VU: (They are relieved) to know that there is a solution – that there are ways to help them – given the circumstances they may be going through. Most of them are very grateful when we do the awareness. One of the ladies, after the awareness program, said she was very happy that her husband was able to be at the same meeting as well. Because sometimes, when the husband approaches her and she’s reluctant, then the husband thinks, ‘well, this one may be seeing someone else.’ Because of what we go through — the symptoms. And for that lady, she said she was very happy because her husband was also there. Most of the time, when we go out to the communities, we do awareness for both men and women, so the husband also knows what is taking place in a woman’s body. Without that, he won’t know much — he won’t know what is happening in a woman’s life.

FT: What advice would you give about the importance of men and women understanding how changes in the body affect emotions, behaviour, and how we relate to each other?

VU: We know that male partners (only cease) to be intimate when they put their hands on their chest and things are no longer active. For women, however, when we reach a certain age — especially menopause — our body just feels like we don’t want to be intimate with our husbands. What we normally advise them is that during this time, we can also reach out to the health centre nearby — tell others — to have group discussions. But most of them, think it’s a taboo, and they feel they cannot express themselves. I think the best thing is for both men and women to come together for awareness programs.

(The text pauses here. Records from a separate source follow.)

-- pv_equiv track=rewrite | github.com/15thai/SupplementaryMethod_CellProfiler | FM_extract.py | get_list_of_image_a_ids
-- ===== SOURCE A (Python) =====
-- def get_list_of_image_a_ids(N = 100):
--     ids_list = []
--     gt_id_list = []
--     a = 1
--     count = 1
--     for i in range(1, N + 1):
--         gt_id = "Image{:03d}".format(i)
--         ids_list.append([gt_id,"_a{:02d}_s{}".format(a, count)])
--         count += 1
--         if count == 10:
--             count = 1
--             a += 1
--     return ids_list
-- ===== SOURCE B (Python) =====
-- def get_list_of_image_a_ids(N = 100):
--     return [["Image{:03d}".format(i),
--              "_a{:02d}_s{}".format((i - 1) // 9 + 1, (i - 1) % 9 + 1)]
--             for i in range(1, N + 1)]
-- ===== Notes on version B (the rewrite author's own statement) =====
-- stated objective: simpler
-- what changed: Replaces A's running (a, count) mutable counters and the 'count == 10' reset branch with a stateless list comprehension that computes each cycle position in closed form via divmod on the index.
import Mathlib
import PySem

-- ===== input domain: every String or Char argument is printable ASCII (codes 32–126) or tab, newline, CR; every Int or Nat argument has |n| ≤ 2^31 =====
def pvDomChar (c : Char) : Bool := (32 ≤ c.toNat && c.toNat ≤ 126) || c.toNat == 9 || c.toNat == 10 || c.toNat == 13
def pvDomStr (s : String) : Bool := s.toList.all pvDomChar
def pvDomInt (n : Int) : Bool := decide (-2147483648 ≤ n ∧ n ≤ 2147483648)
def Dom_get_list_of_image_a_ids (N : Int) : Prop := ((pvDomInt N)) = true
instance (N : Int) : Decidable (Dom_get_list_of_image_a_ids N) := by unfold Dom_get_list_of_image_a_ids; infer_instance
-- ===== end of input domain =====

-- B replaces A's running (a, count) counter state and its reset branch with a
-- stateless comprehension computing each cycle position by divmod (objective: simpler).

-- ===== PORT A =====
-- "{:0wd}".format(n): zero-pad to width w (exact for the nonnegative values formatted here)
def pvPad (w : Nat) (n : Int) : String :=
  let t := (PySem.Int.toStr n).toList
  String.ofList (List.replicate (w - t.length) '0' ++ t)

-- one iteration of A's loop body; state = (ids_list, a, count)
def pvStep (st : List (List String) × Int × Int) (i : Int) :
    List (List String) × Int × Int :=
  let gt_id := "Image" ++ pvPad 3 i
  let ids := st.1 ++ [[gt_id, "_a" ++ pvPad 2 st.2.1 ++ "_s" ++ PySem.Int.toStr st.2.2]]
  let count := st.2.2 + 1
  if count = 10 then (ids, st.2.1 + 1, 1) else (ids, st.2.1, count)

def get_list_of_image_a_ids (N : Int) : List (List String) :=
  ((PySem.List.pyRange 1 (N + 1) 1).foldl pvStep ([], 1, 1)).1

-- ===== PORT B =====
-- the pair for index i, its cycle position computed by divmod on i-1
def pvEntry (i : Int) : List String :=
  ["Image" ++ pvPad 3 i,
   "_a" ++ pvPad 2 (PySem.Int.floordiv (i - 1) 9 + 1) ++
     "_s" ++ PySem.Int.toStr (PySem.Int.mod (i - 1) 9 + 1)]

def get_list_of_image_a_ids_alt (N : Int) : List (List String) :=
  (PySem.List.pyRange 1 (N + 1) 1).map pvEntry

-- ===== PRECONDITION & SPEC =====
def Spec_get_list_of_image_a_ids (N : Int) (out : List (List String)) : Prop := out = get_list_of_image_a_ids_alt N
instance (N : Int) (out : List (List String)) : Decidable (Spec_get_list_of_image_a_ids N out) := by unfold Spec_get_list_of_image_a_ids; infer_instance

-- ===== CLAIM (what is proved, stated in full; the proofs are below) =====
def Claim_equal_get_list_of_image_a_ids : Prop := ∀ (N : Int), Dom_get_list_of_image_a_ids N → Spec_get_list_of_image_a_ids N (get_list_of_image_a_ids N)

-- ===== LEMMAS AND PROOFS =====

-- B's entry at i = 1 + m, its divmod written in Nat arithmetic
theorem pvEntry_eq (m : Nat) :
    pvEntry (1 + (m : Int)) =
      ["Image" ++ pvPad 3 (1 + (m : Int)),
       "_a" ++ pvPad 2 (((m / 9 : Nat) : Int) + 1) ++
         "_s" ++ PySem.Int.toStr (((m % 9 : Nat) : Int) + 1)] := by
  have h1 : (1 : Int) + m - 1 = (m : Int) := by ring
  simp [pvEntry, h1]

-- loop invariant: after m iterations A's state is (a, count) = (m/9 + 1, m%9 + 1),
-- and running the remaining n iterations appends exactly B's entries
theorem pv_loop (n : Nat) : ∀ (m : Nat) (acc : List (List String)),
    (((List.range n).map (fun (j : Nat) => (1 : Int) + (m : Int) + (j : Int))).foldl pvStep
        (acc, ((m / 9 : Nat) : Int) + 1, ((m % 9 : Nat) : Int) + 1)).1
      = acc ++ (List.range n).map (fun (j : Nat) => pvEntry ((1 : Int) + (m : Int) + (j : Int))) := by
  induction n with
  | zero => intro m acc; simp
  | succ n ih =>
    intro m acc
    rw [List.range_succ_eq_map, List.map_cons, List.foldl_cons, List.map_cons,
        List.map_map, List.map_map]
    have hfun : ((fun (j : Nat) => (1 : Int) + (m : Int) + (j : Int)) ∘ Nat.succ)
        = (fun (j : Nat) => (1 : Int) + ((m + 1 : Nat) : Int) + (j : Int)) := by
      funext j; simp [Function.comp, Nat.succ_eq_add_one]; ring
    have hfun2 : ((fun (j : Nat) => pvEntry ((1 : Int) + (m : Int) + (j : Int))) ∘ Nat.succ)
        = (fun (j : Nat) => pvEntry ((1 : Int) + ((m + 1 : Nat) : Int) + (j : Int))) := by
      funext j; simp [Function.comp, Nat.succ_eq_add_one]; ring_nf
    rw [hfun, hfun2]
    have hentry : pvStep (acc, ((m / 9 : Nat) : Int) + 1, ((m % 9 : Nat) : Int) + 1)
          ((1 : Int) + (m : Int) + ((0 : Nat) : Int))
        = (acc ++ [pvEntry (1 + (m : Int))],
           (((m + 1) / 9 : Nat) : Int) + 1, (((m + 1) % 9 : Nat) : Int) + 1) := by
      rw [show ((1 : Int) + (m : Int) + ((0 : Nat) : Int)) = 1 + (m : Int) by push_cast; ring,
          pvEntry_eq]
      by_cases h : m % 9 = 8
      · have h1 : (m + 1) / 9 = m / 9 + 1 := by omega
        have h2 : (m + 1) % 9 = 0 := by omega
        have h4 : ((m % 9 : Nat) : Int) + 1 + 1 = 10 := by omega
        simp only [pvStep, if_pos h4, Prod.mk.injEq, h1, h2]
        push_cast
        and_intros <;> trivial
      · have h1 : (m + 1) / 9 = m / 9 := by omega
        have h2 : (m + 1) % 9 = m % 9 + 1 := by omega
        have h3 : ¬ (((m % 9 : Nat) : Int) + 1 + 1 = 10) := by omega
        simp only [pvStep, if_neg h3, Prod.mk.injEq, h1, h2]
        push_cast
        and_intros <;> trivial
    rw [hentry, ih (m + 1)]
    simp

theorem get_list_of_image_a_ids_eq (N : Int) :
    get_list_of_image_a_ids N = get_list_of_image_a_ids_alt N := by
  unfold get_list_of_image_a_ids get_list_of_image_a_ids_alt
  rw [PySem.List.pyRange_one]
  have hN : (N + 1 - 1) = N := by ring
  rw [hN]
  have h0 : (fun (k : Nat) => (1 : Int) + (k : Int))
      = (fun (j : Nat) => (1 : Int) + ((0 : Nat) : Int) + (j : Int)) := by
    funext j; simp
  rw [h0]
  have h := pv_loop N.toNat 0 []
  simp only [Nat.zero_div, Nat.zero_mod, Nat.cast_zero, zero_add, List.nil_append] at h ⊢
  rw [h]
  simp [List.map_map, Function.comp]

-- ===== VERDICT (by name: the statement is the Claim_ definition above) =====
theorem get_list_of_image_a_ids_spec : Claim_equal_get_list_of_image_a_ids := by
  intro N _
  unfold Spec_get_list_of_image_a_ids
  exact get_list_of_image_a_ids_eq N
-- pv_equiv track=rewrite | github.com/PerryJones901/advent-of-code-2021 | day_10.py | get_part_1_answer
-- ===== SOURCE A (Python) =====
-- from typing import List
--
-- OPEN_BRACKETS = '([{<'
--
-- CLOSED_BRACKETS = ')]}>'
--
-- CLOSED_TO_OPEN_MAP = {
--     ')': '(',
--     ']': '[',
--     '}': '{',
--     '>': '<'
-- }
--
-- CLOSED_TO_SCORE_MAP_PART_1 = {
--     '': 0,
--     ')': 3,
--     ']': 57,
--     '}': 1197,
--     '>': 25137
-- }
--
-- def get_first_invalid_closing_bracket(input: str) -> str:
--     bracket_stack = []
--     for char in input:
--         if char in OPEN_BRACKETS:
--             bracket_stack.append(char)
--         elif char in CLOSED_BRACKETS:
--             if len(bracket_stack) == 0:
--                 return char
--             elif bracket_stack[-1] == CLOSED_TO_OPEN_MAP[char]:
--                 bracket_stack.pop()
--             else:
--                 return char
--     return ''
--
-- def get_part_1_answer(input: List[str]) -> int:
--     invalid_closing_brackets = {
--         '': 0, # the case of no invalid closing bracket (ignored in points calculation)
--         ')': 0,
--         ']': 0,
--         '}': 0,
--         '>': 0
--     }
--     for input_line in input:
--         closed_bracket = get_first_invalid_closing_bracket(input_line)
--         invalid_closing_brackets[closed_bracket] += 1
--     score = 0
--     for k, v in invalid_closing_brackets.items():
--         score += CLOSED_TO_SCORE_MAP_PART_1[k] * v
--
--     return score
-- ===== SOURCE B (Python) =====
-- from typing import List
--
-- SCORES = {')': 3, ']': 57, '}': 1197, '>': 25137}
-- PAIRS = {'(': ')', '[': ']', '{': '}', '<': '>'}
--
-- def _strip_pairs(s):
--     # one left-to-right pass deleting adjacent matching bracket pairs
--     res, i = [], 0
--     while i < len(s):
--         if i + 1 < len(s) and PAIRS.get(s[i]) == s[i + 1]:
--             i += 2
--         else:
--             res.append(s[i])
--             i += 1
--     return res
--
-- def get_part_1_answer(input: List[str]) -> int:
--     total = 0
--     for line in input:
--         s = [c for c in line if c in SCORES or c in PAIRS]
--         while True:  # cancel adjacent matched pairs until the line is irreducible
--             t = _strip_pairs(s)
--             if t == s:
--                 break
--             s = t
--         # in a fully reduced line the first closing bracket (if any) is the illegal one
--         total += next((SCORES[c] for c in s if c in SCORES), 0)
--     return total
-- ===== Notes on version B (the rewrite author's own statement) =====
-- stated objective: alternative
-- what changed: B replaces A's online stack scan (push openers, pop on matching closer, stop at first mismatch) by a rewriting-system algorithm: it filters each line to its brackets, repeatedly deletes adjacent matching pairs until the line is irreducible, and then scores the first closing bracket of the reduced line (0 if none), summing directly instead of via A's frequency dictionary and second weighted loop.
import Mathlib
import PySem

FT: In terms of statistics, would MSP have any data on the number of women who have asked about menopause or the support provided to women in relation to menopause?

VU: I’m sorry, we don’t have that right now.

FT: Is andropause also on MSP’s radar or are there plans to include it in the conversation so that men also understand this affects them too?

VU: For andropause, it’s the first time for me (to hear of it)… when I saw your questionnaire. And yes, I think it is a good thing that we can accommodate this in our outreach program as well so men are not left behind when we talk about menopause — we can also address andropause. I would say we need to create more awareness on this subject so that both men and women know what is happening in the body.